Troubleshooting guide: Troubleshoot Edge Delta Agent with Helm
Best Practices
Fleet Organization
Organize your pipelines and agents for clarity and maintainability:
- For logical fleet grouping, group by environment (prod, staging, dev), by region or data center, by application or service, or by compliance zone.
- Use consistent naming conventions following a pattern like
<environment>-<region>-<purpose>. Examples includeprod-us-east-1-logs,staging-eu-west-1-metrics, anddev-global-traces. - For configuration inheritance, define base configurations at organization level, override at fleet level for specific needs, and use templates for common patterns.
Monitoring Strategy
Establish observability practices that scale with your fleet:
- Establish baselines by measuring normal throughput and latency, tracking resource utilization patterns, and documenting expected behavior.

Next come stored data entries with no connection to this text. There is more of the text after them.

-- pv_equiv track=rewrite | github.com/CalvinSalsali04/SecurePHI | backend/gpt_model/model.py | redact_sections
-- ===== SOURCE A (Python) =====
-- def redact_sections(cleaned_note, sections, list_of_access):
--     # Split the cleaned note into lines for easier manipulation
--     lines = cleaned_note.strip().split('\n')
--
--     # Create a set for quick lookup
--     accessible_sections = set(list_of_access)
--
--     # Iterate over the sections to determine which ones to redact
--     redacted_lines = []
--     current_section_header = None
--
--     for line in lines:
--         # Check if the line is a section header
--         if line.startswith("###"):
--             current_section_header = line.replace("###", "").strip()
--             redacted_lines.append(line)  # Add header to redacted lines
--         else:
--             # Redact content if it's not in an accessible section
--             if current_section_header and current_section_header not in accessible_sections:
--                 redacted_lines.append("[REDACTED]")
--             else:
--                 redacted_lines.append(line)
--
--     # Join the lines back into a single string
--     redacted_note = "\n".join(redacted_lines)
--     return redacted_note
-- ===== SOURCE B (Python) =====
-- def redact_sections(cleaned_note, sections, list_of_access):
--     # Pass 1: group lines into a leading headerless block and (header, text, content) sections.
--     lines = cleaned_note.strip().split('\n')
--     lead, done, cur = [], [], None
--     for line in lines:
--         if line.startswith("###"):
--             if cur is not None:
--                 done.append(cur)
--             cur = (line, line.replace("###", "").strip(), [])
--         elif cur is not None:
--             cur[2].append(line)
--         else:
--             lead.append(line)
--     if cur is not None:
--         done.append(cur)
--     # Pass 2: emit each group, redacting content of inaccessible sections.
--     allowed = set(list_of_access)
--     out = list(lead)
--     for header_line, text, content in done:
--         out.append(header_line)
--         if text and text not in allowed:
--             out.extend("[REDACTED]" for _ in content)
--         else:
--             out.extend(content)
--     return "\n".join(out)
-- ===== Notes on version B (the rewrite author's own statement) =====
-- stated objective: alternative
-- what changed: B replaces A's single stateful line-by-line stream (carrying the current header and deciding redaction per line) with a two-pass group-then-map pipeline: pass 1 groups lines into a leading block plus (header, text, content) sections, pass 2 emits each group, redacting whole content blocks of inaccessible sections.
import Mathlib
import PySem

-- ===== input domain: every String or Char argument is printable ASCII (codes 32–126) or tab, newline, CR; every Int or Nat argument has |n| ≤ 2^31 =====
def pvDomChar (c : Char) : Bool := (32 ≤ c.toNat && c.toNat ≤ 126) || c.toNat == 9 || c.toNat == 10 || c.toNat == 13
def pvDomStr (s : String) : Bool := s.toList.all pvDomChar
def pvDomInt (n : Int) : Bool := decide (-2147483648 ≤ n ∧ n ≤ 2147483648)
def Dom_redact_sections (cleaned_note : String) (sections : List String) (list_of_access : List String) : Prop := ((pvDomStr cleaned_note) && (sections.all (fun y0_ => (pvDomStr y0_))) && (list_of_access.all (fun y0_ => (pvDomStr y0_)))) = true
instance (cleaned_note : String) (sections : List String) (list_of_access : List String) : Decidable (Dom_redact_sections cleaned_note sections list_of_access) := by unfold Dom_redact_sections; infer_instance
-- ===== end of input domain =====

-- B re-groups the note into (header, content) sections first and then redacts per group
-- (two-pass group-then-map decomposition instead of A's single stateful stream); objective: alternative.

-- ===== PORT A =====
-- one step of A's loop: state = (redacted_lines, current_section_header)
def pvStepA (allowed : PySem.Set String) (st : List String × Option String) (line : String) :
    List String × Option String :=
  if PySem.Str.startswith line "###" then
    (st.1 ++ [line], some (PySem.Str.strip (PySem.Str.replace line "###" "")))
  else
    match st.2 with
    | some h =>
        if h ≠ "" ∧ ¬ (PySem.Set.contains allowed h = true) then (st.1 ++ ["[REDACTED]"], st.2)
        else (st.1 ++ [line], st.2)
    | none => (st.1 ++ [line], st.2)

def redact_sections (cleaned_note : String) (sections : List String) (list_of_access : List String) : String :=
  let lines := (PySem.Str.split? (PySem.Str.strip cleaned_note) "\n").getD []
  let accessible_sections := PySem.Set.ofList list_of_access
  let st := lines.foldl (pvStepA accessible_sections) ([], none)
  PySem.Str.join "\n" st.1

-- ===== PORT B =====
-- a group: (raw header line, normalized header text, content lines)
-- one step of B's pass 1: state = (lead, done, cur)
def pvStepB (st : List String × List (String × String × List String) × Option (String × String × List String))
    (line : String) :
    List String × List (String × String × List String) × Option (String × String × List String) :=
  if PySem.Str.startswith line "###" then
    (st.1, st.2.1 ++ st.2.2.toList, some (line, PySem.Str.strip (PySem.Str.replace line "###" ""), []))
  else
    match st.2.2 with
    | some g => (st.1, st.2.1, some (g.1, g.2.1, g.2.2 ++ [line]))
    | none => (st.1 ++ [line], st.2.1, none)

-- B's pass 2 for one group
def pvEmit (allowed : PySem.Set String) (g : String × String × List String) : List String :=
  g.1 :: (if g.2.1 ≠ "" ∧ ¬ (PySem.Set.contains allowed g.2.1 = true)
          then g.2.2.map (fun _ => "[REDACTED]") else g.2.2)

def redact_sections_alt (cleaned_note : String) (sections : List String) (list_of_access : List String) : String :=
  let lines := (PySem.Str.split? (PySem.Str.strip cleaned_note) "\n").getD []
  let st := lines.foldl pvStepB ([], [], none)
  let groups := st.2.1 ++ st.2.2.toList
  let allowed := PySem.Set.ofList list_of_access
  let out := groups.foldl (fun acc g => acc ++ pvEmit allowed g) st.1
  PySem.Str.join "\n" out

-- ===== PRECONDITION & SPEC =====
def Spec_redact_sections (cleaned_note : String) (sections : List String) (list_of_access : List String) (out : String) : Prop := out = redact_sections_alt cleaned_note sections list_of_access
instance (cleaned_note : String) (sections : List String) (list_of_access : List String) (out : String) : Decidable (Spec_redact_sections cleaned_note sections list_of_access out) := by unfold Spec_redact_sections; infer_instance

-- ===== CLAIM (what is proved, stated in full; the proofs are below) =====
def Claim_equal_redact_sections : Prop := ∀ (cleaned_note : String) (sections : List String) (list_of_access : List String), Dom_redact_sections cleaned_note sections list_of_access → Spec_redact_sections cleaned_note sections list_of_access (redact_sections cleaned_note sections list_of_access)

-- ===== LEMMAS AND PROOFS =====

-- loop invariant: A's accumulated output is B's state rendered (lead, then each
-- finished/open group emitted), and A's current header is the text of B's open group
theorem pv_loop (allowed : PySem.Set String) (lines : List String) :
    ∀ (lead : List String) (done : List (String × String × List String))
      (cur : Option (String × String × List String)),
      (cur = none → done = []) →
      (lines.foldl (pvStepA allowed)
        (lead ++ (done ++ cur.toList).flatMap (pvEmit allowed),
         cur.map (fun g => g.2.1))).1
      = (let st := lines.foldl pvStepB (lead, done, cur)
         st.1 ++ (st.2.1 ++ st.2.2.toList).flatMap (pvEmit allowed)) := by
  induction lines with
  | nil => intro lead done cur hnd; rfl
  | cons line rest ih =>
      intro lead done cur hnd
      simp only [List.foldl_cons]
      by_cases hs : PySem.Chars.startswith line.toList ['#', '#', '#'] = true
      · -- header line
        have hA : pvStepA allowed
            (lead ++ (done ++ cur.toList).flatMap (pvEmit allowed), cur.map (fun g => g.2.1)) line
            = (lead ++ ((done ++ cur.toList) ++
                [(line, PySem.Str.strip (PySem.Str.replace line "###" ""), [])]).flatMap (pvEmit allowed),
               (some (line, PySem.Str.strip (PySem.Str.replace line "###" ""),
                  ([] : List String))).map (fun g => g.2.1)) := by
          simp [pvStepA, PySem.Str.startswith_eq, hs, pvEmit]
        have hB : pvStepB (lead, done, cur) line
            = (lead, done ++ cur.toList,
               some (line, PySem.Str.strip (PySem.Str.replace line "###" ""), [])) := by
          simp [pvStepB, PySem.Str.startswith_eq, hs]
        rw [hA, hB]
        have := ih lead (done ++ cur.toList)
          (some (line, PySem.Str.strip (PySem.Str.replace line "###" ""), [])) (by simp)
        simpa using this
      · cases cur with
        | none =>
            have hd := hnd rfl; subst hd
            have hA : pvStepA allowed
                (lead ++ (([] : List (String × String × List String)) ++
                  (none : Option (String × String × List String)).toList).flatMap (pvEmit allowed),
                 (none : Option (String × String × List String)).map (fun g => g.2.1))
                 line
                = ((lead ++ [line]) ++ (([] : List (String × String × List String)) ++
                    (none : Option (String × String × List String)).toList).flatMap (pvEmit allowed),
                   (none : Option (String × String × List String)).map (fun g => g.2.1)) := by
              simp [pvStepA, PySem.Str.startswith_eq, hs]
            have hB : pvStepB (lead, [], none) line = (lead ++ [line], [], none) := by
              simp [pvStepB, PySem.Str.startswith_eq, hs]
            rw [hA, hB]
            exact ih (lead ++ [line]) [] none (fun _ => rfl)
        | some g =>
            obtain ⟨hl, t, c⟩ := g
            have hA : pvStepA allowed
                ((lead ++ (done ++ [(hl, t, c)]).flatMap (pvEmit allowed) : List String), some t) line
                = (lead ++ (done ++ [(hl, t, c ++ [line])]).flatMap (pvEmit allowed), some t) := by
              by_cases hr : ¬t = "" ∧ t ∉ allowed
              · simp [pvStepA, PySem.Str.startswith_eq, hs, pvEmit, hr]
              · simp [pvStepA, PySem.Str.startswith_eq, hs, pvEmit, hr]
            have hB : pvStepB (lead, done, some (hl, t, c)) line
                = (lead, done, some (hl, t, c ++ [line])) := by
              simp [pvStepB, PySem.Str.startswith_eq, hs]
            simp only [Option.toList_some, Option.map_some]
            rw [hA, hB]
            have := ih lead done (some (hl, t, c ++ [line])) (by simp)
            simpa using this

-- ===== VERDICT (by name: the statement is the Claim_ definition above) =====
theorem redact_sections_spec : Claim_equal_redact_sections := by
  intro cleaned_note sections list_of_access _
  unfold Spec_redact_sections redact_sections redact_sections_alt
  have h := pv_loop (PySem.Set.ofList list_of_access)
    ((PySem.Str.split? (PySem.Str.strip cleaned_note) "\n").getD []) [] [] none (fun _ => rfl)
  simp only [Option.toList_none, List.append_nil, List.flatMap_nil, Option.map_none] at h
  simp only [PySem.List.foldl_append_eq_flatMap]
  rw [h]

- Define SLOs for your fleet. Typical targets include 99.9% agent availability, P99 processing latency under 200ms, error rate below 0.1%, and zero data loss.

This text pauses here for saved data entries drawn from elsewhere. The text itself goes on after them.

-- pv_equiv track=rewrite | github.com/pypi-data/pypi-mirror-313 | packages/maquinas/maquinas-0.3.2.0.tar.gz/maquinas-0.3.2.0/maquinas/languages.py | string_right_cancellation
-- ===== SOURCE A (Python) =====
-- def string_right_cancellation(w, b):
--     if len(w) == 0:
--         return ""
--     else:
--         a = w[-1]
--         w_ = w[:-1]
--         if a == b:
--             return w_
--         else:
--             return string_right_cancellation(w_, b)
-- ===== SOURCE B (Python) =====
-- def string_right_cancellation(w, b):
--     for i in range(len(w) - 1, -1, -1):
--         if w[i] == b:
--             return w[:i]
--     return ""
-- ===== Notes on version B (the rewrite author's own statement) =====
-- stated objective: faster
-- what changed: Replaces A's recursion (which rebuilds a shortened copy w[:-1] of the string at every step before recursing) with a single iterative right-to-left index scan that returns w[:i] at the first match.
import Mathlib
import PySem

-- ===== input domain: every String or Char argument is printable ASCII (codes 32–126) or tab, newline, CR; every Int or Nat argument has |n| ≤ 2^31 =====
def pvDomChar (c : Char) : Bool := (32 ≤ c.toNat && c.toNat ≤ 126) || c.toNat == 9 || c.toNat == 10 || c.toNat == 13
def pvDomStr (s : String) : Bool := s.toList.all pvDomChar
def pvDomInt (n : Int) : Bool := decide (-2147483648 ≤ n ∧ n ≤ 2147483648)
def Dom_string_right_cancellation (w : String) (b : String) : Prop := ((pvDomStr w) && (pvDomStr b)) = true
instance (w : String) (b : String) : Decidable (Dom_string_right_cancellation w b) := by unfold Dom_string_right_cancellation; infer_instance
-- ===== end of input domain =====

-- B replaces A's tail recursion on w[:-1] with one iterative right-to-left index scan (simpler, one pass).


-- ===== PORT A =====
-- A's recursion over List Char: a = w[-1] (pyGetD at -1), w_ = w[:-1] (slice to -1);
-- the 1-char string a compared to b is [a] = bl.
def srcGoA (l : List Char) (bl : List Char) : List Char :=
  if _h : l.length = 0 then []
  else
    let a := PySem.List.pyGetD l (-1) ' '
    let w_ := PySem.List.slice l none (some (-1))
    if [a] = bl then w_ else srcGoA w_ bl
termination_by l.length
decreasing_by
  simp only [PySem.List.slice_to_neg_one, List.length_dropLast]
  omega

def string_right_cancellation (w : String) (b : String) : String :=
  String.mk (srcGoA w.toList b.toList)

-- ===== PORT B =====
-- B's loop `for i in range(len(w)-1, -1, -1)` as downward recursion on the index;
-- the argument i+1 means the loop is currently at index i.
def altLoopB (wl : List Char) (bl : List Char) : Nat → List Char
  | 0 => []
  | i + 1 => if [wl.getD i ' '] = bl then wl.take i else altLoopB wl bl i

def string_right_cancellation_alt (w : String) (b : String) : String :=
  String.mk (altLoopB w.toList b.toList w.toList.length)

-- ===== PRECONDITION & SPEC =====
def Spec_string_right_cancellation (w : String) (b : String) (out : String) : Prop := out = string_right_cancellation_alt w b
instance (w : String) (b : String) (out : String) : Decidable (Spec_string_right_cancellation w b out) := by unfold Spec_string_right_cancellation; infer_instance

-- ===== CLAIM (what is proved, stated in full; the proofs are below) =====
def Claim_equal_string_right_cancellation : Prop := ∀ (w : String) (b : String), Dom_string_right_cancellation w b → Spec_string_right_cancellation w b (string_right_cancellation w b)

-- ===== LEMMAS AND PROOFS =====

-- indices below xs.length never look past xs, so a suffix does not matter
theorem altLoopB_append (xs ys bl : List Char) (i : Nat) (h : i ≤ xs.length) :
    altLoopB (xs ++ ys) bl i = altLoopB xs bl i := by
  induction i with
  | zero => rfl
  | succ k ih =>
      have hk : k < xs.length := by omega
      simp only [altLoopB]
      rw [List.getD_append _ _ _ _ hk, List.take_append_of_le_length (by omega), ih (by omega)]

theorem srcGoA_eq_altLoopB (l bl : List Char) : srcGoA l bl = altLoopB l bl l.length := by
  induction l using List.reverseRecOn with
  | nil => simp [srcGoA, altLoopB]
  | append_singleton xs x ih =>
      rw [srcGoA]
      simp only [List.length_append, List.length_singleton, PySem.List.pyGetD_neg_one_append_singleton,
        PySem.List.slice_to_neg_one, List.dropLast_concat]
      have hlen : xs.length + 1 ≠ 0 := by omega
      rw [dif_neg hlen]
      show (if [x] = bl then xs else srcGoA xs bl) = altLoopB (xs ++ [x]) bl (xs.length + 1)
      simp only [altLoopB, List.getD_append_right _ _ _ _ (le_refl _), Nat.sub_self,
        List.getD_cons_zero, List.take_left]
      by_cases hb : [x] = bl
      · simp [hb]
      · rw [if_neg hb, if_neg hb, ih, altLoopB_append xs [x] bl xs.length (le_refl _)]

-- ===== VERDICT (by name: the statement is the Claim_ definition above) =====
theorem string_right_cancellation_spec : Claim_equal_string_right_cancellation := by
  intro w b _
  unfold Spec_string_right_cancellation string_right_cancellation string_right_cancellation_alt
  rw [srcGoA_eq_altLoopB]
theorem pvModLayer_split (N : Nat) (X Y : List Int)
    (hX : X.length = 2 ^ N) (hY : Y.length = 2 ^ N) :
    pvModLayer (2 ^ (N + 1)) (X ++ Y) =
      X.map (fun x => PySem.Int.mod x pvM) ++ Y.map (fun x => PySem.Int.mod x pvM) := by
  unfold pvModLayer
  have hpow : 2 ^ (N + 1) = 2 ^ N + 2 ^ N := by ring
  rw [hpow, List.range_add, List.foldl_append]
  rw [pv_foldl_left (2 ^ N) pvModStep pvModStep
      (fun X' Y' S hX' hS => pvModStep_left X' Y' S (by omega))
      (fun X' S => by simp [pvModStep]) (List.range (2 ^ N)) X Y hX (by simp)]
  have hXm : ((List.range (2 ^ N)).foldl pvModStep X) = pvModLayer (2 ^ N) X := rfl
  have hXm2 : pvModLayer (2 ^ N) X = X.map (fun x => PySem.Int.mod x pvM) := by
    rw [← hX]; exact pvModLayer_half X
  rw [hXm, hXm2]
  rw [pv_foldl_right (2 ^ N) _ pvModStep pvModStep
      (fun Y' s hs => by
        have := pvModStep_right (X.map (fun x => PySem.Int.mod x pvM)) Y' s
        rwa [List.length_map, hX] at this) (List.range (2 ^ N)) Y (by simp)]
  congr 1
  rw [← hY]; exact pvModLayer_half Y

-- core lemmas --------------------------------------------------------------


theorem pvCore_len (f : Int → Int → Int) (N : Nat) (A : List Int) :
    (pvCore f N A).length = A.length :=
  pv_foldl_len _ (fun B i => by rw [pvModLayer_len, pvLayer_len]) _ A

theorem pvCore_succ (f : Int → Int → Int) (N : Nat) (X Y : List Int)
    (hX : X.length = 2 ^ N) (hY : Y.length = 2 ^ N) :
    pvCore f (N + 1) (X ++ Y) =
      (pvCore f N X).map (fun x => PySem.Int.mod x pvM) ++
      (List.range (2 ^ N)).map
        (fun s => PySem.Int.mod (f ((pvCore f N Y).getD s 0) ((pvCore f N X).getD s 0)) pvM) := by
  unfold pvCore
  simp only [pv_shl]
  rw [List.range_succ, List.foldl_append]
  have hsplit := pv_foldl_pair
    (fun B i => pvModLayer (2 ^ (N + 1)) (pvLayer f (2 ^ i) (2 ^ (N + 1)) B))
    (fun B i => pvModLayer (2 ^ N) (pvLayer f (2 ^ i) (2 ^ N) B)) (2 ^ N)
    (fun B i => by rw [pvModLayer_len, pvLayer_len])
    (List.range N) X Y hX hY
    (by
      intro X' Y' i hi hX' hY'
      have hiN : i < N := by simpa using hi
      show pvModLayer (2 ^ (N + 1)) (pvLayer f (2 ^ i) (2 ^ (N + 1)) (X' ++ Y')) =
        pvModLayer (2 ^ N) (pvLayer f (2 ^ i) (2 ^ N) X') ++
          pvModLayer (2 ^ N) (pvLayer f (2 ^ i) (2 ^ N) Y')
      rw [pvLayer_split f N i hiN X' Y' hX' hY',
        pvModLayer_split N _ _ (by rw [pvLayer_len, hX']) (by rw [pvLayer_len, hY'])]
      have e1 := pvModLayer_half (pvLayer f (2 ^ i) (2 ^ N) X')
      have e2 := pvModLayer_half (pvLayer f (2 ^ i) (2 ^ N) Y')
      rw [pvLayer_len, hX'] at e1
      rw [pvLayer_len, hY'] at e2
      rw [e1, e2])
  rw [hsplit]
  set U := (List.range N).foldl (fun B i => pvModLayer (2 ^ N) (pvLayer f (2 ^ i) (2 ^ N) B)) X with hU
  set V := (List.range N).foldl (fun B i => pvModLayer (2 ^ N) (pvLayer f (2 ^ i) (2 ^ N) B)) Y with hV
  have hUlen : U.length = 2 ^ N := by
    rw [hU, pv_foldl_len _ (fun B i => by rw [pvModLayer_len, pvLayer_len]) _ X, hX]
  have hVlen : V.length = 2 ^ N := by
    rw [hV, pv_foldl_len _ (fun B i => by rw [pvModLayer_len, pvLayer_len]) _ Y, hY]
  simp only [List.foldl_cons, List.foldl_nil]
  rw [pvLayer_top f N U V hUlen hVlen,
    pvModLayer_split N _ _ hUlen (by simp),
    List.map_map]
  rfl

- Alert on trends rather than spikes by using rate-of-change alerts, applying moving averages, setting appropriate thresholds, and reducing alert fatigue.
Security and Compliance
Protect your telemetry infrastructure and data:
- For least privilege access, limit who can modify configurations, use role-based access control, and audit access regularly.
- For secrets management, never commit credentials to Git, use secret stores like Vault or AWS Secrets Manager, and rotate credentials regularly.
- For data protection, mask PII at collection time, encrypt data in transit, and enforce data retention policies.
Related Topics
Documentation
- Pipeline Dashboard - View fleet health and status
- Install Edge Delta Fleet with Helm - Kubernetes deployment guide
- Circuit Breaker Configuration - Flow control setup
- Agent Settings - Global configuration options
- API Reference - Programmatic access
Blog Posts
- How Fleets Work with Telemetry Pipelines - Fleet architecture deep dive
- Mastering CI/CD Monitoring - CI/CD integration best practices
- Monitoring as Code - Configuration management strategies
- Observability as Code - GitOps for observability
- Telemetry Pipelines Architecture - Architecture overview
Summary
Edge Delta’s fleet management capabilities provide real-time visibility into agent health, throughput, and performance; sophisticated flow control with circuit breakers and backpressure management; comprehensive audit trails for compliance and troubleshooting; CI/CD integration for Configuration as Code and Monitoring as Code; intelligent alerting with integration to external platforms; deployment safety with staged rollouts and automatic rollback; and API access for programmatic management and automation.
These capabilities enable teams to operate telemetry pipelines at scale with confidence, maintaining high availability while reducing operational overhead.